Out of all the lines below, count those with the word "over". Give the number only.

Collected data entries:
= = = =
-- pv_equiv track=rewrite | github.com/chen759281714/WIP-aware | src/algorithms/emt_glocal_ga_v2.py | find_os_position_of_operation
-- ===== SOURCE A (Python) =====
-- from typing import List, Optional, Dict, Any, Tuple
--
-- def find_os_position_of_operation(os_seq: List[str], job: str, op_idx: int) -> Optional[int]:
--     """
--     在 job-based OS 中，第 op_idx 道工序对应的是该 job 第 op_idx+1 次出现的位置
--     """
--     count = 0
--     for pos, g in enumerate(os_seq):
--         if g == job:
--             if count == op_idx:
--                 return pos
--             count += 1
--     return None
-- ===== SOURCE B (Python) =====
-- def find_os_position_of_operation(os_seq, job, op_idx):
--     if op_idx < 0:
--         return None
--     pos = -1
--     try:
--         for _ in range(op_idx + 1):
--             pos = os_seq.index(job, pos + 1)
--     except ValueError:
--         return None
--     return pos
-- ===== Notes on version B (the rewrite author's own statement) =====
-- stated objective: idiomatic
-- what changed: Replaces A's enumerate-and-count scan over every element by op_idx+1 staged list.index(job, start) searches, each resuming just past the previous occurrence, with ValueError signalling too few occurrences.
import Mathlib
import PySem

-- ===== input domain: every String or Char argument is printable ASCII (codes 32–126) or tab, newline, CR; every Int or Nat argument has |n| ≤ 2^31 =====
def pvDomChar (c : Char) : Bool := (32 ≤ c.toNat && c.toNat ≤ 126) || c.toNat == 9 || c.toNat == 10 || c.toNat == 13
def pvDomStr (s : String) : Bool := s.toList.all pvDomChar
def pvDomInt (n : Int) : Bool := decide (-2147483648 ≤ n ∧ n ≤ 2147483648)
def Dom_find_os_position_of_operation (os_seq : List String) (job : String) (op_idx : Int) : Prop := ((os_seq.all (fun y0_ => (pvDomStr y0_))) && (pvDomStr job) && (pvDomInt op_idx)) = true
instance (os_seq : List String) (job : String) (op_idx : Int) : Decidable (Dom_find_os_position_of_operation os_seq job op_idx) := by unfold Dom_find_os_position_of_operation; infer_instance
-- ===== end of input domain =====

-- B replaces A's enumerate-and-count scan by op_idx+1 staged list.index(job, start) searches,
-- each resuming just past the previous occurrence (alternative decomposition, same cost).

-- ===== PORT A =====
-- A's for-loop over enumerate(os_seq) with the running counter and early return
def pvLoopA (job : String) (op_idx : Int) : List (Int × String) → Int → Option Int
  | [], _ => none
  | (pos, g) :: rest, count =>
      if g == job then
        if count == op_idx then some pos else pvLoopA job op_idx rest (count + 1)
      else pvLoopA job op_idx rest count

def find_os_position_of_operation (os_seq : List String) (job : String) (op_idx : Int) : Option Int :=
  pvLoopA job op_idx (PySem.List.enumerate os_seq 0) 0

-- ===== PORT B =====
-- hand port of Python's list.index(v, start) for start ≥ 0 (the only way B calls it):
-- first position ≥ start holding v, ValueError → none; exact on that domain
def pvIndexFrom (os : List String) (job : String) (start : Int) : Option Int :=
  (PySem.List.index? (os.drop start.toNat) job).map (fun j => start + (j : Int))

-- B's `for _ in range(op_idx + 1)` with the try/except early exit, as fuel recursion
def pvLoopB (os : List String) (job : String) : Nat → Int → Option Int
  | 0, pos => some pos
  | k + 1, pos =>
      match pvIndexFrom os job (pos + 1) with
      | none => none
      | some p => pvLoopB os job k p

def find_os_position_of_operation_alt (os_seq : List String) (job : String) (op_idx : Int) : Option Int :=
  if op_idx < 0 then none
  else pvLoopB os_seq job (op_idx + 1).toNat (-1)

-- ===== PRECONDITION & SPEC =====
def Spec_find_os_position_of_operation (os_seq : List String) (job : String) (op_idx : Int) (out : Option Int) : Prop := out = find_os_position_of_operation_alt os_seq job op_idx
instance (os_seq : List String) (job : String) (op_idx : Int) (out : Option Int) : Decidable (Spec_find_os_position_of_operation os_seq job op_idx out) := by unfold Spec_find_os_position_of_operation; infer_instance

-- ===== CLAIM (what is proved, stated in full; the proofs are below) =====
def Claim_equal_find_os_position_of_operation : Prop := ∀ (os_seq : List String) (job : String) (op_idx : Int), Dom_find_os_position_of_operation os_seq job op_idx → Spec_find_os_position_of_operation os_seq job op_idx (find_os_position_of_operation os_seq job op_idx)

-- ===== LEMMAS AND PROOFS =====

-- reference function: position of the (k+1)-th occurrence of job
def nthOcc (job : String) : List String → Nat → Option Nat
  | [], _ => none
  | g :: rest, k =>
      if g == job then
        if k = 0 then some 0 else (nthOcc job rest (k - 1)).map (· + 1)
      else (nthOcc job rest k).map (· + 1)

-- when the counter has already passed op_idx, A's loop can never fire and returns none
theorem pvLoopA_none (job : String) (op_idx : Int) :
    ∀ (l : List (Int × String)) (count : Int), op_idx < count →
      pvLoopA job op_idx l count = none := by
  intro l
  induction l with
  | nil => intro count _; rfl
  | cons p rest ih =>
      intro count h
      obtain ⟨pos, g⟩ := p
      simp only [pvLoopA]
      split_ifs with hg hc
      · exact absurd (by exact_mod_cast (beq_iff_eq.mp hc)) (by omega)
      · exact ih (count + 1) (by omega)
      · exact ih count h

-- A's scan from counter `count` returns the (op_idx - count)-th occurrence, offset by n
theorem pvLoopA_eq_nth (job : String) (op_idx : Int) :
    ∀ (os : List String) (n count : Int), count ≤ op_idx →
      pvLoopA job op_idx (PySem.List.enumerate os n) count =
        (nthOcc job os (op_idx - count).toNat).map (fun p => n + (p : Int)) := by
  intro os
  induction os with
  | nil => intro n count _; rfl
  | cons g rest ih =>
      intro n count h
      rw [PySem.List.enumerate_cons]
      simp only [pvLoopA, nthOcc]
      by_cases hgg : g = job
      · have hg' : (g == job) = true := beq_iff_eq.mpr hgg
        rw [if_pos hg', if_pos hg']
        by_cases hc : count = op_idx
        · have hc' : (count == op_idx) = true := beq_iff_eq.mpr hc
          have h0 : (op_idx - count).toNat = 0 := by omega
          rw [if_pos hc', h0, if_pos rfl]
          simp
        · have hc' : ¬ (count == op_idx) = true := by simp [hc]
          have hk : (op_idx - count).toNat = ((op_idx - (count + 1)).toNat) + 1 := by omega
          rw [if_neg hc', hk, if_neg (by omega : ¬ (op_idx - (count + 1)).toNat + 1 = 0)]
          rw [ih (n + 1) (count + 1) (by omega)]
          simp only [Nat.add_sub_cancel]
          cases nthOcc job rest (op_idx - (count + 1)).toNat with
          | none => simp
          | some p => simp; ring
      · have hg' : ¬ (g == job) = true := by simp [hgg]
        rw [if_neg hg', if_neg hg', ih (n + 1) count h]
        cases nthOcc job rest (op_idx - count).toNat with
        | none => simp
        | some p => simp; ring

theorem nthOcc_of_not_mem (job : String) :
    ∀ (os : List String), job ∉ os → ∀ k, nthOcc job os k = none := by
  intro os
  induction os with
  | nil => intro _ k; rfl
  | cons g rest ih =>
      intro h k
      have hg : ¬ (g == job) = true := by
        simp only [beq_iff_eq]; intro e; exact h (by simp [e])
      have hrest : job ∉ rest := fun hm => h (List.mem_cons_of_mem _ hm)
      simp only [nthOcc, if_neg hg, ih hrest, Option.map_none]

theorem nthOcc_zero_eq_index? (job : String) :
    ∀ (os : List String), nthOcc job os 0 = PySem.List.index? os job := by
  intro os
  induction os with
  | nil => rfl
  | cons g rest ih =>
      by_cases hg : g = job
      · subst hg
        rw [PySem.List.index?_cons_self]
        simp [nthOcc]
      · rw [PySem.List.index?_cons_of_ne rest hg, ← ih]
        simp only [nthOcc, if_neg (by simp [hg] : ¬ (g == job) = true)]

theorem nthOcc_succ_of_index? (job : String) :
    ∀ (os : List String) (i : Nat), PySem.List.index? os job = some i →
      ∀ k, nthOcc job os (k + 1) = (nthOcc job (os.drop (i + 1)) k).map (· + (i + 1)) := by
  intro os
  induction os with
  | nil => intro i h k; simp [PySem.List.index?] at h
  | cons g rest ih =>
      intro i h k
      by_cases hg : g = job
      · subst hg
        rw [PySem.List.index?_cons_self] at h
        obtain rfl : i = 0 := by simpa using h.symm
        simp [nthOcc]
      · rw [PySem.List.index?_cons_of_ne rest hg] at h
        cases hr : PySem.List.index? rest job with
        | none => rw [hr] at h; simp at h
        | some j =>
            rw [hr] at h
            obtain rfl : i = j + 1 := by simpa using h.symm
            have hdrop : List.drop (j + 1 + 1) (g :: rest) = List.drop (j + 1) rest := rfl
            rw [hdrop]
            simp only [nthOcc, if_neg (by simp [hg] : ¬ (g == job) = true), ih j hr k]
            cases nthOcc job (List.drop (j + 1) rest) k with
            | none => simp
            | some p => simp; omega

-- B's staged-index loop computes the k-th occurrence after position pos
theorem pvLoopB_eq_nth (os : List String) (job : String) :
    ∀ (k : Nat) (pos : Int), -1 ≤ pos →
      pvLoopB os job (k + 1) pos =
        (nthOcc job (os.drop (pos + 1).toNat) k).map (fun p => pos + 1 + (p : Int)) := by
  intro k
  induction k with
  | zero =>
      intro pos _
      simp only [pvLoopB, pvIndexFrom, nthOcc_zero_eq_index?]
      cases PySem.List.index? (os.drop (pos + 1).toNat) job with
      | none => rfl
      | some j => simp
  | succ m ih =>
      intro pos hpos
      have hstep : pvLoopB os job (m + 1 + 1) pos =
          match pvIndexFrom os job (pos + 1) with
          | none => none
          | some p => pvLoopB os job (m + 1) p := rfl
      rw [hstep]
      cases hidx : PySem.List.index? (os.drop (pos + 1).toNat) job with
      | none =>
          have h1 : pvIndexFrom os job (pos + 1) = none := by
            simp only [pvIndexFrom, hidx]; rfl
          rw [h1, nthOcc_of_not_mem job _ ((PySem.List.index?_eq_none_iff _ _).mp hidx)]
          rfl
      | some j =>
          have h1 : pvIndexFrom os job (pos + 1) = some (pos + 1 + (j : Int)) := by
            simp only [pvIndexFrom, hidx]; rfl
          simp only [h1]
          rw [ih (pos + 1 + (j : Int)) (by omega)]
          rw [nthOcc_succ_of_index? job _ j hidx m]
          have hdrop : (os.drop (pos + 1).toNat).drop (j + 1)
              = os.drop ((pos + 1 + (j : Int)) + 1).toNat := by
            rw [List.drop_drop]
            congr 1
            omega
          rw [hdrop]
          cases nthOcc job (os.drop ((pos + 1 + (j : Int)) + 1).toNat) m with
          | none => rfl
          | some p => simp; ring

-- ===== VERDICT (by name: the statement is the Claim_ definition above) =====
theorem find_os_position_of_operation_spec : Claim_equal_find_os_position_of_operation := by
  intro os_seq job op_idx _
  unfold Spec_find_os_position_of_operation find_os_position_of_operation find_os_position_of_operation_alt
  by_cases h0 : op_idx < 0
  · rw [pvLoopA_none job op_idx _ 0 (by omega), if_pos h0]
  · rw [pvLoopA_eq_nth job op_idx os_seq 0 0 (by omega), if_neg h0]
    have hk : (op_idx + 1).toNat = (op_idx - 0).toNat + 1 := by omega
    rw [hk, pvLoopB_eq_nth os_seq job _ (-1) (by omega)]
    simp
= = = =
Task result: 2